Both are populated at once when --layout is on. The tables array is always structured; the content stream switches representation.

kreuzberg extract financials.pdf --layout --format json \
  | jq '.tables[] | {page: .page_index, rows: (.cells | length)}'

Table models

--layout-table-model picks the reconstruction backend:

Model	Best for	Notes
`tatr`	dense complex tables (academic, financial)	Default. Heaviest, highest accuracy.
`slanet_auto`	dispatches per-table to wired/wireless	Good when table styles are mixed.
`slanet_wired`	tables with visible borders	Faster than tatr.
`slanet_wireless`	tables without borders (whitespace-separated)	For invoices, simple grids.
`slanet_plus`	hybrid wired / wireless	Lighter than `slanet_auto`.
`disabled`	layout detection only, no table structure	Use to skip table model cost.
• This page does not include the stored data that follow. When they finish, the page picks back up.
-- pv_equiv track=rewrite | github.com/LauraStotko/ProPra | Solution1/Assignment12/unique.py | find_unique_sequences
-- ===== SOURCE A (Python) =====
-- def find_unique_sequences(sequences, ks, start_index=None):
--     unique_counts = {}
--     for k in ks: # Iterates over each value of k
--         seen = {} # Initializes a dictionary to store the subsequences and the genes they are found in
--         unique_in_gene = {} # Initializes a dictionary to store whether a sequence is unique in a gene
--         for seq_id, seq in sequences.items():
--             unique_in_gene[seq_id] = False # Initializes each gene as not having a unique sequence
--             if start_index is not None and start_index + k <= len(seq):
--                 subseq = seq[start_index:start_index + k]
--                 if subseq not in seen:
--                     seen[subseq] = {seq_id}
--                 else:
--                     seen[subseq].add(seq_id)
--             elif start_index is None:
--                 for i in range(len(seq) - k + 1):
--                     subseq = seq[i:i + k]
--                     if subseq in seen:
--                         seen[subseq].add(seq_id)
--                     else:
--                         seen[subseq] = {seq_id}
--
--         # Determine if a subsequence is unique in a gene
--         for subseq, ids in seen.items():
--             if len(ids) == 1:
--                 unique_in_gene[list(ids)[0]] = True
--
--         # Count the genes with at least one unique sequence
--         unique_counts[k] = sum(unique_in_gene.values())
--     return unique_counts
-- ===== SOURCE B (Python) =====
-- def find_unique_sequences(sequences, ks, start_index=None):
--     unique_counts = {}
--     for k in ks:
--         # collect all (substring, gene) pairs, dedup, and sort lexicographically
--         pairs = []
--         for seq_id, seq in sequences.items():
--             if start_index is not None:
--                 if start_index + k <= len(seq):
--                     pairs.append((seq[start_index:start_index + k], seq_id))
--             else:
--                 for i in range(len(seq) - k + 1):
--                     pairs.append((seq[i:i + k], seq_id))
--         pairs = sorted(set(pairs))
--         # scan the sorted list: a run of length 1 for a substring marks its gene
--         marked = []
--         while pairs:
--             sub, gid = pairs[0]
--             rest = pairs[1:]
--             same = 0
--             while same < len(rest) and rest[same][0] == sub:
--                 same += 1
--             if same == 0:
--                 marked.append(gid)
--             pairs = rest[same:]
--         unique_counts[k] = len(set(marked))
--     return unique_counts
-- ===== Notes on version B (the rewrite author's own statement) =====
-- stated objective: alternative
-- what changed: B abandons A's substring->gene-id-set dictionary entirely: it flattens each gene into (substring, gene) pairs, deduplicates and lexicographically sorts them, scans the sorted list for runs of length one (a substring owned by exactly one gene) collecting the owners, and returns the number of distinct owners per k (sort-then-scan instead of a hash index).
import Mathlib
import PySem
kreuzberg extract bank-statement.pdf \
  --layout --layout-table-model tatr --content-format markdown

Drop --layout-confidence when the layout model misses tables (default threshold ~0.5):

kreuzberg extract noisy-scan.pdf --layout --layout-confidence 0.3

Spreadsheets

.xlsx, .ods, .csv, .tsv are extracted by dedicated parsers — no layout model needed. Each sheet becomes a markdown table (or structured table) automatically:

kreuzberg extract workbook.xlsx --content-format markdown
kreuzberg extract data.csv --format json

Pass --no-cache=true only when iterating on the same file with different configs.

Config file alternative

# `output_format` in config files equals `--content-format` on the CLI.
output_format = "markdown"

[layout_detection]
enabled = true
confidence_threshold = 0.5
table_model = "tatr"

Then:

kreuzberg extract report.pdf --format json

Programmatic access

From Python, structured tables live on result.tables:

from kreuzberg import extract_file_sync, ExtractionConfig, LayoutDetectionConfig

config = ExtractionConfig(
    layout_detection=LayoutDetectionConfig(enabled=True, table_model="tatr"),
    output_format="markdown",
)
result = extract_file_sync("report.pdf", config=config)
for table in result.tables:
    print(table.markdown)        # rendered markdown
    print(table.cells[0][0])     # cell access

Node.js mirrors this (extractFile, result.tables, camelCase fields). See references/python-api.md and references/nodejs-api.md in the sibling kreuzberg skill for full type signatures.

Known limitations

Merged cells — reconstructed as repeated values across the spanned region; the merge is not preserved as metadata in v0.1.
Rotated tables — enable --ocr-auto-rotate true for image-based PDFs before extraction.
Nested tables — flattened. Detection succeeds; structural nesting is lost.
Multi-page tables — each page yields a separate tables[] entry. Stitch by matching column headers if needed.
ONNX Runtime required — layout and table models are unavailable in WASM builds and on the Android x86_64 emulator; native targets ship full support.

Common failure modes

Empty tables with --layout on — confidence threshold too high or table model mismatched. Drop --layout-confidence to 0.3, try --layout-table-model tatr.
Markdown tables look ragged — switch --layout-table-model to slanet_wired for bordered grids or slanet_wireless for invoices.
Slow extraction — tatr is heavy. Use slanet_auto or slanet_plus as a default; reach for tatr only when accuracy matters.

See references/cli-reference.md for the full layout flag set and references/advanced-features.md for the layout pipeline internals.